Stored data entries
-- pv_equiv track=rewrite | github.com/Mortal/regex-crossword | solver.py | make_xvars
-- ===== SOURCE A (Python) =====
-- from typing import Any, Tuple, Optional, List, Iterable, Dict
--
-- def make_xvars(size: int) -> List[List[str]]:
--     v = []
--     for i in range(size):
--         if i < size // 2:
--             v.append(["r%sc%s" % (j, i) for j in range(size // 2 + i + 1)])
--         else:
--             v.append(["r%sc%s" % (j, i) for j in range(i - size // 2, size)])
--     return v
-- ===== SOURCE B (Python) =====
-- def make_xvars(size):
--     h = size // 2
--     return [["r%sc%s" % (j, i) for j in range(size) if abs(i - j) <= h]
--             for i in range(size)]
-- ===== Notes on version B (the rewrite author's own statement) =====
-- stated objective: alternative
-- what changed: Instead of computing per-row index ranges with a two-way branch, B scans the full size x size rectangle and keeps cell (j,i) iff abs(i-j) <= size//2, letting the hex shape emerge from a membership predicate.
import Mathlib
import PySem

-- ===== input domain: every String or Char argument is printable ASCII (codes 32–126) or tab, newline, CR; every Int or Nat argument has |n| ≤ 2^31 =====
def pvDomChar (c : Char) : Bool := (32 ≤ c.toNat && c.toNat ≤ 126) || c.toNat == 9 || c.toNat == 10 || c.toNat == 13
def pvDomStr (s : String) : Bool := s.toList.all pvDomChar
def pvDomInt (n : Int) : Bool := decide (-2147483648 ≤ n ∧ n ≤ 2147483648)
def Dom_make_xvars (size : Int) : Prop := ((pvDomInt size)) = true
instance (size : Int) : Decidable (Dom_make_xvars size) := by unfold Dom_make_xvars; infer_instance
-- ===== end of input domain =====

-- B keeps cell (j,i) of the full size x size rectangle iff |i-j| <= size//2, instead of A's per-row branch-computed index ranges (objective: alternative).


-- ===== PORT A =====
-- "r%sc%s" % (j, i)
def pvCell (j i : Int) : String := "r" ++ PySem.Int.toStr j ++ "c" ++ PySem.Int.toStr i

def make_xvars (size : Int) : List (List String) :=
  (PySem.List.pyRange 0 size 1).foldl (fun v i =>
    if i < PySem.Int.floordiv size 2 then
      v ++ [(PySem.List.pyRange 0 (PySem.Int.floordiv size 2 + i + 1) 1).map (fun j => pvCell j i)]
    else
      v ++ [(PySem.List.pyRange (i - PySem.Int.floordiv size 2) size 1).map (fun j => pvCell j i)]) []

-- ===== PORT B =====
def make_xvars_alt (size : Int) : List (List String) :=
  let h := PySem.Int.floordiv size 2
  (PySem.List.pyRange 0 size 1).map (fun i =>
    ((PySem.List.pyRange 0 size 1).filter (fun j => decide (|i - j| ≤ h))).map
      (fun j => pvCell j i))

-- ===== PRECONDITION & SPEC =====
def Spec_make_xvars (size : Int) (out : List (List String)) : Prop := out = make_xvars_alt size
instance (size : Int) (out : List (List String)) : Decidable (Spec_make_xvars size out) := by unfold Spec_make_xvars; infer_instance

-- ===== CLAIM =====
def Claim_equal_make_xvars : Prop := ∀ (size : Int), Dom_make_xvars size → Spec_make_xvars size (make_xvars size)

-- ===== LEMMAS AND PROOFS =====
-- a foldl that only appends a singleton per element is a map
theorem foldl_append_singleton {α β : Type} (f : α → List β) (xs : List α) (acc : List (List β)) :
    xs.foldl (fun v i => v ++ [f i]) acc = acc ++ xs.map f := by
  induction xs generalizing acc with
  | nil => simp
  | cons x xs ih => simp [List.foldl, ih]

-- filtering a contiguous integer range by an interval predicate yields the clamped sub-range
theorem filter_pyRange_interval (lo hi : Int) :
    ∀ (n : ℕ) (a b : Int), (b - a).toNat = n →
      (PySem.List.pyRange a b 1).filter (fun j => decide (lo ≤ j ∧ j < hi))
        = PySem.List.pyRange (max a lo) (min b hi) 1 := by
  intro n
  induction n with
  | zero =>
    intro a b hn
    have hba : b ≤ a := by omega
    rw [PySem.List.pyRange_one_eq_nil hba, PySem.List.pyRange_one_eq_nil (by omega)]
    simp
  | succ n ih =>
    intro a b hn
    have hab : a < b := by omega
    rw [PySem.List.pyRange_one_cons hab]
    have hrest := ih (a + 1) b (by omega)
    by_cases hp : lo ≤ a ∧ a < hi
    · have : (a :: PySem.List.pyRange (a+1) b 1).filter (fun j => decide (lo ≤ j ∧ j < hi))
          = a :: (PySem.List.pyRange (a+1) b 1).filter (fun j => decide (lo ≤ j ∧ j < hi)) := by
        simp [List.filter, hp.1, hp.2]
      rw [this, hrest]
      have hmax1 : max (a+1) lo = a + 1 := by omega
      have hmax0 : max a lo = a := by omega
      have hc : PySem.List.pyRange a (min b hi) 1 = a :: PySem.List.pyRange (a+1) (min b hi) 1 :=
        PySem.List.pyRange_one_cons (by omega)
      rw [hmax1, hmax0, hc]
    · have : (a :: PySem.List.pyRange (a+1) b 1).filter (fun j => decide (lo ≤ j ∧ j < hi))
          = (PySem.List.pyRange (a+1) b 1).filter (fun j => decide (lo ≤ j ∧ j < hi)) := by
        have hb : (decide (lo ≤ a) && decide (a < hi)) = false := by
          rcases not_and_or.mp hp with h | h <;> simp [h]
        simp [List.filter, hb]
      rw [this, hrest]
      by_cases hlo : a < lo
      · have hm : max (a+1) lo = max a lo := by omega
        rw [hm]
      · have hhi : hi ≤ a := by omega
        have h1 : PySem.List.pyRange (max (a+1) lo) (min b hi) 1 = [] :=
          PySem.List.pyRange_one_eq_nil (by omega)
        have h2 : PySem.List.pyRange (max a lo) (min b hi) 1 = [] :=
          PySem.List.pyRange_one_eq_nil (by omega)
        rw [h1, h2]

-- each row of B's filtered rectangle equals A's branch-selected range
theorem row_eq (size i : Int) (h0 : 0 ≤ i) (hs : i < size) :
    (if i < PySem.Int.floordiv size 2 then
      (PySem.List.pyRange 0 (PySem.Int.floordiv size 2 + i + 1) 1).map (fun j => pvCell j i)
    else
      (PySem.List.pyRange (i - PySem.Int.floordiv size 2) size 1).map (fun j => pvCell j i))
    = ((PySem.List.pyRange 0 size 1).filter
        (fun j => decide (|i - j| ≤ PySem.Int.floordiv size 2))).map (fun j => pvCell j i) := by
  have hpos : (0:Int) < size := lt_of_le_of_lt h0 hs
  have hfd : PySem.Int.floordiv size 2 = size / 2 := PySem.Int.floordiv_eq_ediv_of_pos (by omega)
  have hdl : 2 * (size / 2) ≤ size := by omega
  have hdu : size ≤ 2 * (size / 2) + 1 := by omega
  simp only [hfd]
  have habs : (fun j => decide (|i - j| ≤ size / 2))
      = (fun j => decide (i - size / 2 ≤ j ∧ j < size / 2 + i + 1)) := by
    funext j
    apply decide_eq_decide.mpr
    constructor <;> intro hh
    · constructor <;> [skip; skip] <;> (have := abs_le.mp hh; omega)
    · exact abs_le.mpr ⟨by omega, by omega⟩
  rw [habs, filter_pyRange_interval (i - size / 2) (size / 2 + i + 1) (size - 0).toNat 0 size rfl]
  split_ifs with hlt
  · have hmax : max 0 (i - size / 2) = 0 := by omega
    have hmin : min size (size / 2 + i + 1) = size / 2 + i + 1 := by omega
    rw [hmax, hmin]
  · have hmax : max 0 (i - size / 2) = i - size / 2 := by omega
    have hmin : min size (size / 2 + i + 1) = size := by omega
    rw [hmax, hmin]

-- ===== VERDICT =====
theorem make_xvars_spec : Claim_equal_make_xvars := by
  intro size _
  unfold Spec_make_xvars make_xvars make_xvars_alt
  have hbr : (fun (v : List (List String)) (i : Int) => if i < PySem.Int.floordiv size 2 then
      v ++ [(PySem.List.pyRange 0 (PySem.Int.floordiv size 2 + i + 1) 1).map (fun j => pvCell j i)]
    else
      v ++ [(PySem.List.pyRange (i - PySem.Int.floordiv size 2) size 1).map (fun j => pvCell j i)])
    = fun v i => v ++ [if i < PySem.Int.floordiv size 2 then
      (PySem.List.pyRange 0 (PySem.Int.floordiv size 2 + i + 1) 1).map (fun j => pvCell j i)
    else
      (PySem.List.pyRange (i - PySem.Int.floordiv size 2) size 1).map (fun j => pvCell j i)] := by
    funext v i; split_ifs <;> rfl
  rw [hbr, foldl_append_singleton, List.nil_append]
  apply List.map_congr_left
  intro i hi
  rw [PySem.List.mem_pyRange_one] at hi
  exact row_eq size i hi.1 hi.2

REQUIRED ACTION
Search the records for the string "Decidable" and return every line in which it occurs.

ANSWER SECTION
instance (size : Int) : Decidable (Dom_make_xvars size) := by unfold Dom_make_xvars; infer_instance
instance (size : Int) (out : List (List String)) : Decidable (Spec_make_xvars size out) := by unfold Spec_make_xvars; infer_instance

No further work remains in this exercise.